━━━━━ Input material ━━━━━

-- pv_equiv track=rewrite | github.com/rajput-shivam/BSC-CS-Sem4-LinearAlgerbraPracticals | InverseMatrix.py | adjointMatrix
-- ===== SOURCE A (Python) =====
-- def coFactor(mat,row,col):
--     minor=[]
--     for i in range(len(mat)):
--         for j in range(len(mat[0])):
--             if not (i==row or j==col):
--                 minor.append(mat[i][j])
--     return (minor[0]*minor[3])-(minor[1]*minor[2])
--
-- def adjointMatrix(m,order):
--     if order==2:
--         n=[[0,0,],[0,0]]
--         n[0][0],n[0][1],n[1][0],n[1][1]=m[1][1],-m[1][0],-m[0][1],m[0][0]
--         return transpose(n)
--     if order==3:
--         n=[[0,0,0],[0,0,0],[0,0,0]]
--         for i in range(len(m)):
--             for j in range(len(m[0])):
--                 n[i][j]= ((-1)**(i+j))*coFactor(m,i,j)
--         return transpose(n)
--
-- def transpose(m):
--     tra=[]
--     for i in range(len(m)):
--         row=[]
--         for j in range(len(m[0])):
--             element=m[j][i]
--             row.append(element)
--         tra.append(row)
--     return tra
-- ===== SOURCE B (Python) =====
-- def adjointMatrix(m, order):
--     # Cayley-Hamilton: adj(M) = M^2 - tr(M)*M + e2*I (3x3), adj(M) = tr(M)*I - M (2x2).
--     if order != 2 and order != 3:
--         return None
--     M = [row[:order] for row in m[:order]]
--     t = sum(M[k][k] for k in range(order))
--     if order == 2:
--         return [[t * (i == j) - M[i][j] for j in range(2)] for i in range(2)]
--     M2 = [[sum(M[i][k] * M[k][j] for k in range(3)) for j in range(3)]
--           for i in range(3)]
--     t2 = sum(M2[k][k] for k in range(3))
--     e2 = (t * t - t2) // 2
--     return [[M2[i][j] - t * M[i][j] + e2 * (i == j) for j in range(3)]
--             for i in range(3)]
-- ===== Notes on version B (the rewrite author's own statement) =====
-- stated objective: alternative
-- what changed: Replaces A's cofactor/minor expansion (hardcoded 2x2 formula, fixed-4-element coFactor helper, mutation of a zero matrix, separate transpose pass) by the Cayley-Hamilton trace identities: adj(M) = tr(M)*I - M for 2x2 and adj(M) = M^2 - tr(M)*M + ((tr(M)^2 - tr(M^2))//2)*I for 3x3, computed from matrix powers and traces with no minors and no transpose.
-- outside the precondition, e.g. on adjointMatrix([], 3): A returns [[0, 0, 0], [0, 0, 0], [0, 0, 0]], B raises IndexError; on adjointMatrix([[], [1, 2, 3]], 3): A returns [[0, 0, 0], [0, 0, 0], [0, 0, 0]], B raises IndexError
import Mathlib
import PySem

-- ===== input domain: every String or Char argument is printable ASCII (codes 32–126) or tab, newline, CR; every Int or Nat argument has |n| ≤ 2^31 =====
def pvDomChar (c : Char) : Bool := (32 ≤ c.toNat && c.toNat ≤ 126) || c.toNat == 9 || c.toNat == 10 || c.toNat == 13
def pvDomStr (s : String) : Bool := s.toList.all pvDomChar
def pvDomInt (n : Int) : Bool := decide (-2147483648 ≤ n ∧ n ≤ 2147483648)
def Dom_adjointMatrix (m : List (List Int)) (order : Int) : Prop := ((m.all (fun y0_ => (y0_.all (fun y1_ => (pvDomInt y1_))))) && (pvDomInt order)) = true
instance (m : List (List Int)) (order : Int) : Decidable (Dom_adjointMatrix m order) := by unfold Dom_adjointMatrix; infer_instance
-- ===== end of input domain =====

-- B replaces A's cofactor/minor expansion and transpose pass by the Cayley–Hamilton trace
-- identities adj(M) = tr(M)·I − M (2×2) and adj(M) = M² − tr(M)·M + e2·I (3×3).
-- Objective: alternative algorithm; equality of RETURN values on Pre_.

-- ===== PORT A =====
-- indexing uses PySem.List.pyGetD: exact wherever the index is in range, which Pre_ guarantees
-- on every reachable access (Python raises IndexError outside Pre_).
def coFactorA (mat : List (List Int)) (row col : Nat) : Int :=
  let minor : List Int :=
    (List.range mat.length).foldl (fun acc i =>
      (List.range (mat.headD []).length).foldl (fun acc2 j =>
        if ¬ (i = row ∨ j = col) then
          acc2 ++ [PySem.List.pyGetD (PySem.List.pyGetD mat (i : Int) []) (j : Int) 0]
        else acc2) acc) []
  (PySem.List.pyGetD minor 0 0 * PySem.List.pyGetD minor 3 0) -
    (PySem.List.pyGetD minor 1 0 * PySem.List.pyGetD minor 2 0)

def transposeA (m : List (List Int)) : List (List Int) :=
  (List.range m.length).foldl (fun tra i =>
    tra ++ [(List.range (m.headD []).length).foldl (fun row j =>
      row ++ [PySem.List.pyGetD (PySem.List.pyGetD m (j : Int) []) (i : Int) 0]) []]) []

def adjointMatrix (m : List (List Int)) (order : Int) : Option (List (List Int)) :=
  if order = 2 then
    let n := [[PySem.List.pyGetD (PySem.List.pyGetD m 1 []) 1 0,
               -(PySem.List.pyGetD (PySem.List.pyGetD m 1 []) 0 0)],
              [-(PySem.List.pyGetD (PySem.List.pyGetD m 0 []) 1 0),
               PySem.List.pyGetD (PySem.List.pyGetD m 0 []) 0 0]]
    some (transposeA n)
  else if order = 3 then
    let n0 : List (List Int) := [[0,0,0],[0,0,0],[0,0,0]]
    -- n[i][j] = ... : in-place update, in range under Pre_ (Python raises outside)
    let n := (List.range m.length).foldl (fun n i =>
      (List.range (m.headD []).length).foldl (fun n j =>
        n.modify i (fun r => r.set j (((-1 : Int)) ^ (i + j) * coFactorA m i j))) n) n0
    some (transposeA n)
  else none

-- ===== PORT B =====
def adjointMatrix_alt (m : List (List Int)) (order : Int) : Option (List (List Int)) :=
  if order ≠ 2 ∧ order ≠ 3 then none
  else
    let M : List (List Int) :=
      (PySem.List.slice m none (some order)).map (fun row => PySem.List.slice row none (some order))
    let t : Int := ((List.range order.toNat).map (fun k =>
      PySem.List.pyGetD (PySem.List.pyGetD M (k : Int) []) (k : Int) 0)).sum
    if order = 2 then
      some ((List.range 2).map (fun i => (List.range 2).map (fun j =>
        t * (if i = j then 1 else 0) -
          PySem.List.pyGetD (PySem.List.pyGetD M (i : Int) []) (j : Int) 0)))
    else
      let M2 : List (List Int) := (List.range 3).map (fun i => (List.range 3).map (fun j =>
        ((List.range 3).map (fun k =>
          PySem.List.pyGetD (PySem.List.pyGetD M (i : Int) []) (k : Int) 0 *
          PySem.List.pyGetD (PySem.List.pyGetD M (k : Int) []) (j : Int) 0)).sum))
      let t2 : Int := ((List.range 3).map (fun k =>
        PySem.List.pyGetD (PySem.List.pyGetD M2 (k : Int) []) (k : Int) 0)).sum
      let e2 : Int := PySem.Int.floordiv (t * t - t2) 2
      some ((List.range 3).map (fun i => (List.range 3).map (fun j =>
        PySem.List.pyGetD (PySem.List.pyGetD M2 (i : Int) []) (j : Int) 0 -
          t * PySem.List.pyGetD (PySem.List.pyGetD M (i : Int) []) (j : Int) 0 +
          e2 * (if i = j then 1 else 0))))

-- ===== PRECONDITION & SPEC =====
-- Pre_ excludes exactly (a) the inputs on which A raises IndexError (matrix smaller/raggeder
-- than the stated order), and (b) order=3 with m=[] or m[0]=[], where A's loops never run and
-- it returns its leftover all-zeros initial matrix — an artefact of A's implementation on which
-- the natural B raises IndexError.
def Pre_adjointMatrix (m : List (List Int)) (order : Int) : Prop :=
  (order = 2 → 2 ≤ m.length ∧ 2 ≤ (m.getD 0 []).length ∧ 2 ≤ (m.getD 1 []).length) ∧
  (order = 3 → m.length = 3 ∧ (m.getD 0 []).length = 3 ∧ ∀ r ∈ m, 3 ≤ r.length)
instance (m : List (List Int)) (order : Int) : Decidable (Pre_adjointMatrix m order) := by
  unfold Pre_adjointMatrix; infer_instance

def pvWitness_adjointMatrix : List (List Int) × Int := ([[1,2,3],[4,5,6],[7,8,10]], 3)

def Spec_adjointMatrix (m : List (List Int)) (order : Int) (out : Option (List (List Int))) : Prop := out = adjointMatrix_alt m order
instance (m : List (List Int)) (order : Int) (out : Option (List (List Int))) : Decidable (Spec_adjointMatrix m order out) := by unfold Spec_adjointMatrix; infer_instance

-- ===== CLAIM (what is proved, stated in full; the proofs are below) =====
def Claim_equal_adjointMatrix : Prop := ∀ (m : List (List Int)) (order : Int), Dom_adjointMatrix m order → Pre_adjointMatrix m order → Spec_adjointMatrix m order (adjointMatrix m order)

-- ===== LEMMAS AND PROOFS =====

def pvToNat3 : Int.toNat 3 = 3 := rfl
def pvToNat2 : Int.toNat 2 = 2 := rfl

-- A's 2×2 branch on the shape Pre_ guarantees
theorem adjA_two (a b c d : Int) (ta tb : List Int) (rest : List (List Int)) :
    adjointMatrix ((a::b::ta)::(c::d::tb)::rest) 2 = some [[d, -b], [-c, a]] := by
  simp only [adjointMatrix, reduceIte]
  simp only [transposeA, List.length_cons, List.length_nil, List.range_succ, List.range_zero,
    List.headD_cons, List.nil_append, List.cons_append, pysem]
  norm_num [List.flatMap_cons, List.flatMap_nil, pysem]

-- B's 2×2 branch (Cayley–Hamilton tr(M)·I − M) reduces to the same literal
theorem adjB_two (a b c d : Int) (ta tb : List Int) (rest : List (List Int)) :
    adjointMatrix_alt ((a::b::ta)::(c::d::tb)::rest) 2 = some [[d, -b], [-c, a]] := by
  simp [adjointMatrix_alt, PySem.List.slice_to, pvToNat2, List.range_succ,
    PySem.List.pyGetD, PySem.List.pyGet?, PySem.List.pyIdx?]

-- A's 3×3 branch on the shape Pre_ guarantees: assembled from the nine cofactors
set_option maxHeartbeats 1600000 in
theorem adjA_three (a b c d e f g h i : Int) (t1 t2 : List Int) :
    adjointMatrix [[a,b,c], d::e::f::t1, g::h::i::t2] 3 =
      some [[e*i-f*h, c*h-b*i, b*f-c*e],
            [f*g-d*i, a*i-c*g, c*d-a*f],
            [d*h-e*g, b*g-a*h, a*e-b*d]] := by
  have hcf : ∀ r0 c0 : Nat, r0 < 3 → c0 < 3 →
      coFactorA [[a,b,c], d::e::f::t1, g::h::i::t2] r0 c0 =
        [[e*i-f*h, d*i-f*g, d*h-e*g],
         [b*i-c*h, a*i-c*g, a*h-b*g],
         [b*f-c*e, a*f-c*d, a*e-b*d]][r0]!.getD c0 0 := by
    intro r0 c0 hr hc
    interval_cases r0 <;> interval_cases c0 <;>
      simp [coFactorA, List.range_succ, pvToNat3, pvToNat2,
        PySem.List.pyGetD, PySem.List.pyGet?, PySem.List.pyIdx?]
  have h00 := hcf 0 0 (by omega) (by omega)
  have h01 := hcf 0 1 (by omega) (by omega)
  have h02 := hcf 0 2 (by omega) (by omega)
  have h10 := hcf 1 0 (by omega) (by omega)
  have h11 := hcf 1 1 (by omega) (by omega)
  have h12 := hcf 1 2 (by omega) (by omega)
  have h20 := hcf 2 0 (by omega) (by omega)
  have h21 := hcf 2 1 (by omega) (by omega)
  have h22 := hcf 2 2 (by omega) (by omega)
  simp only [List.getElem!_cons_zero, List.getElem!_cons_succ, List.getD_cons_zero,
    List.getD_cons_succ] at h00 h01 h02 h10 h11 h12 h20 h21 h22
  simp [adjointMatrix, transposeA, List.range_succ, pvToNat3, pvToNat2,
    h00, h01, h02, h10, h11, h12, h20, h21, h22, List.modify, List.set,
    PySem.List.pyGetD, PySem.List.pyGet?, PySem.List.pyIdx?]

-- B's 3×3 branch: Cayley–Hamilton M² − tr(M)·M + e2·I gives the same adjugate
-- (the numerator of e2 is even, so // is exact division)
set_option maxHeartbeats 1600000 in
theorem adjB_three (a b c d e f g h i : Int) (t1 t2 : List Int) :
    adjointMatrix_alt [[a,b,c], d::e::f::t1, g::h::i::t2] 3 =
      some [[e*i-f*h, c*h-b*i, b*f-c*e],
            [f*g-d*i, a*i-c*g, c*d-a*f],
            [d*h-e*g, b*g-a*h, a*e-b*d]] := by
  have key : ∀ (X K : Int), X = 2 * K → X / 2 = K := fun X K hXK => by subst hXK; omega
  simp [adjointMatrix_alt, PySem.List.slice_to, pvToNat3, pvToNat2, List.range_succ,
    PySem.List.pyGetD, PySem.List.pyGet?, PySem.List.pyIdx?, PySem.Int.floordiv_eq_ediv_of_pos]
  rw [key _ (a*e + a*i + e*i - b*d - c*g - f*h) (by ring)]
  and_intros <;> ring

-- ===== VERDICT (by name: the statement is the Claim_ definition above) =====
theorem adjointMatrix_spec : Claim_equal_adjointMatrix := by
  intro m order _ hpre
  unfold Spec_adjointMatrix
  obtain ⟨h2, h3⟩ := hpre
  by_cases ho2 : order = 2
  · subst ho2
    obtain ⟨hl, hr0, hr1⟩ := h2 rfl
    obtain ⟨a, b, ta, c, d, tb, rest, rfl⟩ :
        ∃ a b ta c d tb rest, m = (a :: b :: ta) :: (c :: d :: tb) :: rest := by
      match m, hl, hr0, hr1 with
      | (a :: b :: ta) :: (c :: d :: tb) :: rest, _, _, _ =>
        exact ⟨a, b, ta, c, d, tb, rest, rfl⟩
    rw [adjA_two, adjB_two]
  · by_cases ho3 : order = 3
    · subst ho3
      obtain ⟨hl, hr0, hrows⟩ := h3 rfl
      obtain ⟨r0, r1, r2, rfl⟩ : ∃ r0 r1 r2, m = [r0, r1, r2] := by
        match m, hl with
        | [r0, r1, r2], _ => exact ⟨r0, r1, r2, rfl⟩
      have l0 : r0.length = 3 := by simpa using hr0
      have l1 : 2 < r1.length := by have := hrows r1 (by simp); omega
      have l2 : 2 < r2.length := by have := hrows r2 (by simp); omega
      obtain ⟨a, b, c, rfl⟩ : ∃ a b c, r0 = [a, b, c] := by
        match r0, l0 with
        | [a, b, c], _ => exact ⟨a, b, c, rfl⟩
      obtain ⟨d, e, f, t1, rfl⟩ : ∃ d e f t1, r1 = d :: e :: f :: t1 := by
        match r1, l1 with
        | d :: e :: f :: t1, _ => exact ⟨d, e, f, t1, rfl⟩
      obtain ⟨g, h, i, t2, rfl⟩ : ∃ g h i t2, r2 = g :: h :: i :: t2 := by
        match r2, l2 with
        | g :: h :: i :: t2, _ => exact ⟨g, h, i, t2, rfl⟩
      rw [adjA_three, adjB_three]
    · simp [adjointMatrix, adjointMatrix_alt, ho2, ho3]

━━━━━

What you will do: Among the records, count every line where "some" appears. Reply with the total alone.

Output of the task: 9